DETAILS OF FOOD AND WATER QUALITY:
Certificates for the analysis of contaminants of the batches were attached to the study report.
Certificates for the analyses (chemical and bacteriological) were attached to the study report.
The food and water quality was considered to be acceptable.

ENVIRONMENTAL CONDITIONS
- Temperature (°C): 20-24
- Humidity (%): 45-65
- Air changes (per hr): 10-15
- Photoperiod (hrs dark / hrs light): 12/12

IN-LIFE DATES:
From: December 23, 1983 To: January 09/10, 1985 (Chronic toxicity 53 weeks)
From: December 23, 1983 To: January 23/24, 1986 (Chronic toxicity 107 weeks)

Administration / exposure

Route of administration:
oral: feed
Details on oral exposure:
DIET PREPARATION
The test substance was mixed with microgranulated feed using a Buehler type-DDMA 0.5 mixer and pelleted with a Buehler type-DFPL (Source: Buehler AG, Uzwil/Switzerland) pelleting machine. Water was added to each feed preparation at a 1:10 volume/weight ratio to ensure pelleting, after which the pellets were dried. The mixtures were prepared twice monthly and stored at room temperature in disposable paper bags.
Analytical verification of doses or concentrations:
yes
Details on analytical verification of doses or concentrations:
The stability and homogeneity of the test substance in the feed was determined during the range finding study (see cross-referenced DRF) and before commencement of the study by the sponsor.
The test substance concentrations in the diets were analysed at 12-weekly intervals by the sponsor. These results were reported separately.
Duration of treatment / exposure:
53 weeks and 107 weeks for chronic toxicity
Frequency of treatment:
continuous
Doses / concentrationsopen allclose all
Dose / conc.:
0 ppm
Remarks:
Chronic toxicity phase: males 0 mg/kg bw/day, females 0 mg/kg bw/day
Carcinogenicity phase: males 0 mg/kg bw/day, females 0 mg/kg bw/day
Dose / conc.:
20 ppm
Remarks:
Chronic toxicity phase: males 1.1 mg/kg bw/day, females 1.3 mg/kg bw/day
Carcinogenicity phase: males 1.0 mg/kg bw/day, females 1.2 mg/kg bw/day
Dose / conc.:
100 ppm
Remarks:
Chronic toxicity phase: males 5.4 mg/kg bw/day, females 6.5 mg/kg bw/day
Carcinogenicity phase: males 4.8 mg/kg bw/day, females 5.9 mg/kg bw/day
Dose / conc.:
500 ppm
Remarks:
Chronic toxicity phase: males 27.6 mg/kg bw/day, females 32.0 mg/kg bw/day
Carcinogenicity phase: males 24.8 mg/kg bw/day, females 29.9 mg/kg bw/day
No. of animals per sex per dose:
10 for 53 weeks chronic toxicity
10 for 107 weeks chronic toxicity
50 for 120 weeks carcinogenicity
Control animals:
yes, plain diet
Details on study design:
- Dose selection rationale:
Based on a preliminary 4-week feeding study and a previous 13-week feeding study in rats (See cross-referenced DRF studies).

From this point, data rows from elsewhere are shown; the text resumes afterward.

theorem pvRed_spec (m : Int) (n w : Nat) (hnw : n ≤ w + 1) (M : List (List Int)) (hsh : pvShape m n w M)
    (r : Nat) (hr : r < n) : ∀ t k, n - k = t → r < k → k ≤ n →
    (pvRed m n w M r k).length = w + 1 ∧
    ∀ c, (pvRed m n w M r k).getD c 0 =
      if c < n then (if k ≤ c then 0 else (M.getD r []).getD c 0)
      else if c ≤ w then pvYq m n M r c k
      else 0 := by
  have hrow := hsh.2 r hr
  intro t
  induction t with
  | zero =>
      intro k ht hk1 hk2
      rw [pvRed.eq_def, if_neg (by omega)]
      refine ⟨hrow.1, ?_⟩
      intro c
      by_cases hc : c < n
      · rw [if_pos hc, if_neg (by omega)]
      · rw [if_neg hc]
        by_cases hcw : c ≤ w
        · rw [if_pos hcw, pvYq.eq_def, if_neg (by omega)]
        · rw [if_neg hcw]
          exact List.getD_eq_default _ _ (by rw [hrow.1]; omega)
  | succ t ih =>
      intro k ht hk1 hk2
      have hkn : k < n := by omega
      obtain ⟨ihlen, ihget⟩ := ih (k+1) (by omega) (by omega) (by omega)
      have hFlen := pvFinalRow_length m n w M k
      have hRk : (pvRed m n w M r (k+1)).getD k 0 = (M.getD r []).getD k 0 := by
        rw [ihget k, if_pos hkn, if_neg (by omega)]
      rw [pvRed.eq_def, if_pos hkn]
      constructor
      · rw [pvAddRow_length, ihlen, hFlen]; omega
      · intro c
        by_cases hcw : c ≤ w
        · rw [pvAddRow_getD m _ _ _ c (by omega) (by omega), pvFinalRow_getD m n w M k c,
            if_pos hcw]
          by_cases hcn : c < n
          · rw [if_pos hcn, if_pos hcn]
            by_cases hck : c = k
            · subst hck
              rw [if_pos rfl, hRk, pvFmod_add_mul_fmod, if_pos (le_refl c)]
              simp [PySem.Int.mod]
            · rw [if_neg hck]
              simp only [mul_zero, add_zero]
              rw [ihget c, if_pos hcn]
              by_cases hkc : k + 1 ≤ c
              · rw [if_pos hkc, if_pos (by omega)]
                simp [PySem.Int.mod]
              · rw [if_neg hkc, if_neg (by omega)]
                exact pvCanon_getD m _ hrow.2.2.2 c
          · -- passenger column: n ≤ c ≤ w
            rw [if_neg hcn, if_neg hcn, if_pos hcw,
              ihget c, if_neg hcn, if_pos hcw, hRk]
            conv_rhs => rw [pvYq.eq_def]
            rw [if_pos hkn]
            congr 1
            ring
        · rw [List.getD_eq_default _ _ (by rw [pvAddRow_length, ihlen, hFlen]; omega),
            if_neg (by omega), if_neg hcw]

- Fasting period before blood sampling for clinical biochemistry:
yes, 18 hours before sampling

Examinations

Observations and examinations performed and frequency:
CAGE SIDE OBSERVATIONS: Yes
- Time schedule: twice daily

DETAILED CLINICAL OBSERVATIONS: Yes
- Time schedule: Observations for signs of toxicity were performed twice daily.
In addition to the daily observations, each rat had a weekly detailed clinical examination which included a palpation for tissue masses.

BODY WEIGHT: Yes
- Time schedule for examinations: once weekly during weeks 1-15 and twice monthly thereafter.

FOOD CONSUMPTION:
- weekly during weeks 1-15 and twice monthly thereafter.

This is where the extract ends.